▸ **Brief**
The required output is the exact run of lines below that opens at the line with "j = i - 1, j - 1" and closes at the line with "else if (a = 'A'".

▸ **Supplied records**

-- pv_equiv track=rewrite | github.com/jules-richemont/Algorithmic | ProjetFinal.py | coupure
-- ===== SOURCE A (Python) =====
-- c_del = 2
--
-- c_ins = 2
--
-- def c_sub(a,b):
--     if(a==b):
--         return 0
--     elif a == "A" and b == "T" or a == "T" and b == "A":
--         return 3
--     elif a == "C" and b == "G" or a == "G" and b == "C":
--         return 3
--     else:
--         return 4
--
-- def coupure(x,y):
--     n = len(x)
--     m = len(y)
--     # Initialisation de deux tableaux T et I de dimensions 2*m
--     T= [[0 for i in range(m+1)] for j in range(2)]
--     I= [[0 for i in range(m+1)] for j in range(2)]
--     coupe = n//2
--     cmp = 0
--     i1 = 1
--     i2 = 1
--     for j in range(m+1) :
--         T[0][j] = j*c_ins
--     T[1][0] = c_del #insertion dans y
--     for j in range(m+1):
--         I[0][j] = j
--         I[1][j] = j
--
--     while cmp < n :
--         for j in range(1,m+1) :
--             T[i1][j] = min(T[(i1-1)%2][j]+c_del , T[i1][j-1]+c_ins,T[(i1-1)%2][j-1]+ c_sub(x[cmp],y[j-1]))
--             if cmp >= coupe :
--                 if T[i1][j]==T[(i1-1)%2][j]+c_del:
--                     I[i2][j] = I[(i2-1)%2][j]
--                 if T[i1][j]==T[i1][j-1]+c_ins :
--                     I[i2][j] = I[i2][j-1]
--                 if T[i1][j] == T[(i1-1)%2][j-1]+c_sub(x[cmp], y[j-1]) :
--                     I[i2][j] = I[(i2-1)%2][j-1]
--
--         if cmp >= coupe :
--             i2 = (i2+1)%2
--         i1 = (i1+1)%2
--         T[i1][0] = T[(i1-1)%(2)][0]+ 2
--         cmp += 1
--
--     if (n-coupe)%2 == 0 :
--         return I[0][m]
--     return I[1][m]
-- ===== SOURCE B (Python) =====
-- c_del = 2
--
-- c_ins = 2
--
-- def c_sub(a, b):
--     if a == b:
--         return 0
--     elif a == "A" and b == "T" or a == "T" and b == "A":
--         return 3
--     elif a == "C" and b == "G" or a == "G" and b == "C":
--         return 3
--     else:
--         return 4
--
-- def coupure(x, y):
--     # B: build the full (n+1)x(m+1) cost table, then backtrack one optimal
--     # alignment path from (n, m), recording the column where it reaches row n//2.
--     n = len(x)
--     m = len(y)
--     coupe = n // 2
--     T = [[j * c_ins for j in range(m + 1)]]
--     for i in range(1, n + 1):
--         prev = T[i - 1]
--         row = [i * c_del]
--         for j in range(1, m + 1):
--             row.append(min(prev[j] + c_del, row[j - 1] + c_ins,
--                            prev[j - 1] + c_sub(x[i - 1], y[j - 1])))
--         T.append(row)
--     # backtrack; tie preference: substitution, then insertion, then deletion
--     i, j = n, m
--     while i > coupe:
--         if j >= 1 and T[i][j] == T[i - 1][j - 1] + c_sub(x[i - 1], y[j - 1]):
--             i, j = i - 1, j - 1
--         elif j >= 1 and T[i][j] == T[i][j - 1] + c_ins:
--             j = j - 1
--         else:
--             i = i - 1
--     return j
-- ===== Notes on version B (the rewrite author's own statement) =====
-- stated objective: alternative
-- what changed: A interleaves a rolling two-row cost table with forward propagation of the middle-row crossing column through a second two-row index table; B builds the full (n+1)x(m+1) cost table once and then backtracks a single optimal alignment path from (n,m), with the same tie preference (substitution > insertion > deletion), reading off the column where the path reaches row n//2.
import Mathlib
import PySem

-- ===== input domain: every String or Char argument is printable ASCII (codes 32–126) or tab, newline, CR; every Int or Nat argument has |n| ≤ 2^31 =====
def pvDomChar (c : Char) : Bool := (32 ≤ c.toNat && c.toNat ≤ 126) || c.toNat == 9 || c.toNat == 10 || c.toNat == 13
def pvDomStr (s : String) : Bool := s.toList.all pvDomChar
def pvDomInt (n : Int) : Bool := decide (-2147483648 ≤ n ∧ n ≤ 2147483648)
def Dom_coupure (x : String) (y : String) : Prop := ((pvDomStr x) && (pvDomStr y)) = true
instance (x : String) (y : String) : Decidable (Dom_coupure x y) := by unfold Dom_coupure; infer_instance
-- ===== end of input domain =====

-- B replaces A's rolling two-row DP with crossing-point propagation by a full
-- cost table plus an explicit backtrack of one optimal path (alternative
-- decomposition; same asymptotic cost).

-- ===== PORT A =====
-- shared module constants/helper (c_del, c_ins, c_sub)
def cdel : Int := 2
def cins : Int := 2
def csub (a b : Char) : Int :=
  if a = b then 0
  else if (a = 'A' ∧ b = 'T') ∨ (a = 'T' ∧ b = 'A') then 3
  else if (a = 'C' ∧ b = 'G') ∨ (a = 'G' ∧ b = 'C') then 3
  else 4

-- list-of-lists indexing/assignment, as Python's T[i][j] (indices always in range here)
def tget (t : List (List Int)) (i : Int) (j : Nat) : Int := (t.getD i.toNat []).getD j 0
def tset (t : List (List Int)) (i : Int) (j : Nat) (v : Int) : List (List Int) :=
  t.set i.toNat ((t.getD i.toNat []).set j v)

-- body of A's inner `for j in range(1, m+1)` loop (state: the two tables T, I)
def aStepJ (xs ys : List Char) (coupe cmp : Nat) (i1 i2 : Int)
    (st : List (List Int) × List (List Int)) (j : Nat) :
    List (List Int) × List (List Int) :=
  let T := st.1
  let I := st.2
  -- x[cmp] and y[j-1] are always in range when A evaluates them
  let sub := csub (xs.getD cmp 'A') (ys.getD (j - 1) 'A')
  let T := tset T i1 j (min (min (tget T (PySem.Int.mod (i1 - 1) 2) j + cdel)
                                 (tget T i1 (j - 1) + cins))
                           (tget T (PySem.Int.mod (i1 - 1) 2) (j - 1) + sub))
  let I :=
    if coupe ≤ cmp then
      let I := if tget T i1 j = tget T (PySem.Int.mod (i1 - 1) 2) j + cdel then
                 tset I i2 j (tget I (PySem.Int.mod (i2 - 1) 2) j) else I
      let I := if tget T i1 j = tget T i1 (j - 1) + cins then
                 tset I i2 j (tget I i2 (j - 1)) else I
      let I := if tget T i1 j = tget T (PySem.Int.mod (i1 - 1) 2) (j - 1) + sub then
                 tset I i2 j (tget I (PySem.Int.mod (i2 - 1) 2) (j - 1)) else I
      I
    else I
  (T, I)

-- body of A's `while cmp < n` loop (state: T, I, i1, i2; cmp is the loop counter)
def aStep (xs ys : List Char) (coupe : Nat)
    (st : List (List Int) × List (List Int) × Int × Int) (cmp : Nat) :
    List (List Int) × List (List Int) × Int × Int :=
  let T := st.1
  let I := st.2.1
  let i1 := st.2.2.1
  let i2 := st.2.2.2
  let TI := (List.range' 1 ys.length).foldl (aStepJ xs ys coupe cmp i1 i2) (T, I)
  let T := TI.1
  let I := TI.2
  let i2 := if coupe ≤ cmp then PySem.Int.mod (i2 + 1) 2 else i2
  let i1 := PySem.Int.mod (i1 + 1) 2
  let T := tset T i1 0 (tget T (PySem.Int.mod (i1 - 1) 2) 0 + 2)
  (T, I, i1, i2)

def coupure (x : String) (y : String) : Int :=
  let xs := x.toList
  let ys := y.toList
  let n := xs.length
  let m := ys.length
  let T : List (List Int) := [List.replicate (m + 1) 0, List.replicate (m + 1) 0]
  let I : List (List Int) := [List.replicate (m + 1) 0, List.replicate (m + 1) 0]
  let coupe := n / 2
  let T := (List.range (m + 1)).foldl (fun T j => tset T 0 j ((j : Int) * cins)) T
  let T := tset T 1 0 cdel
  let I := (List.range (m + 1)).foldl (fun I j => tset (tset I 0 j (j : Int)) 1 j (j : Int)) I
  let st := (List.range n).foldl (aStep xs ys coupe) (T, I, (1 : Int), (1 : Int))
  let I := st.2.1
  if (n - coupe) % 2 = 0 then tget I 0 m else tget I 1 m

-- ===== PORT B =====
-- one DP row of B's table (Source B's inner append loop)
def bRow (xs ys : List Char) (prev : List Int) (i : Nat) : List Int :=
  (List.range' 1 ys.length).foldl
    (fun row j =>
      row ++ [min (min (prev.getD j 0 + cdel) (row.getD (j - 1) 0 + cins))
                  (prev.getD (j - 1) 0 + csub (xs.getD (i - 1) 'A') (ys.getD (j - 1) 'A'))])
    [(i : Int) * cdel]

▸ **Response to this exercise**
--             i, j = i - 1, j - 1
--         elif j >= 1 and T[i][j] == T[i][j - 1] + c_ins:
--             j = j - 1
--         else:
--             i = i - 1
--     return j
-- ===== Notes on version B (the rewrite author's own statement) =====
-- stated objective: alternative
-- what changed: A interleaves a rolling two-row cost table with forward propagation of the middle-row crossing column through a second two-row index table; B builds the full (n+1)x(m+1) cost table once and then backtracks a single optimal alignment path from (n,m), with the same tie preference (substitution > insertion > deletion), reading off the column where the path reaches row n//2.
import Mathlib
import PySem

-- ===== input domain: every String or Char argument is printable ASCII (codes 32–126) or tab, newline, CR; every Int or Nat argument has |n| ≤ 2^31 =====
def pvDomChar (c : Char) : Bool := (32 ≤ c.toNat && c.toNat ≤ 126) || c.toNat == 9 || c.toNat == 10 || c.toNat == 13
def pvDomStr (s : String) : Bool := s.toList.all pvDomChar
def pvDomInt (n : Int) : Bool := decide (-2147483648 ≤ n ∧ n ≤ 2147483648)
def Dom_coupure (x : String) (y : String) : Prop := ((pvDomStr x) && (pvDomStr y)) = true
instance (x : String) (y : String) : Decidable (Dom_coupure x y) := by unfold Dom_coupure; infer_instance
-- ===== end of input domain =====

-- B replaces A's rolling two-row DP with crossing-point propagation by a full
-- cost table plus an explicit backtrack of one optimal path (alternative
-- decomposition; same asymptotic cost).

-- ===== PORT A =====
-- shared module constants/helper (c_del, c_ins, c_sub)
def cdel : Int := 2
def cins : Int := 2
def csub (a b : Char) : Int :=
  if a = b then 0
  else if (a = 'A' ∧ b = 'T') ∨ (a = 'T' ∧ b = 'A') then 3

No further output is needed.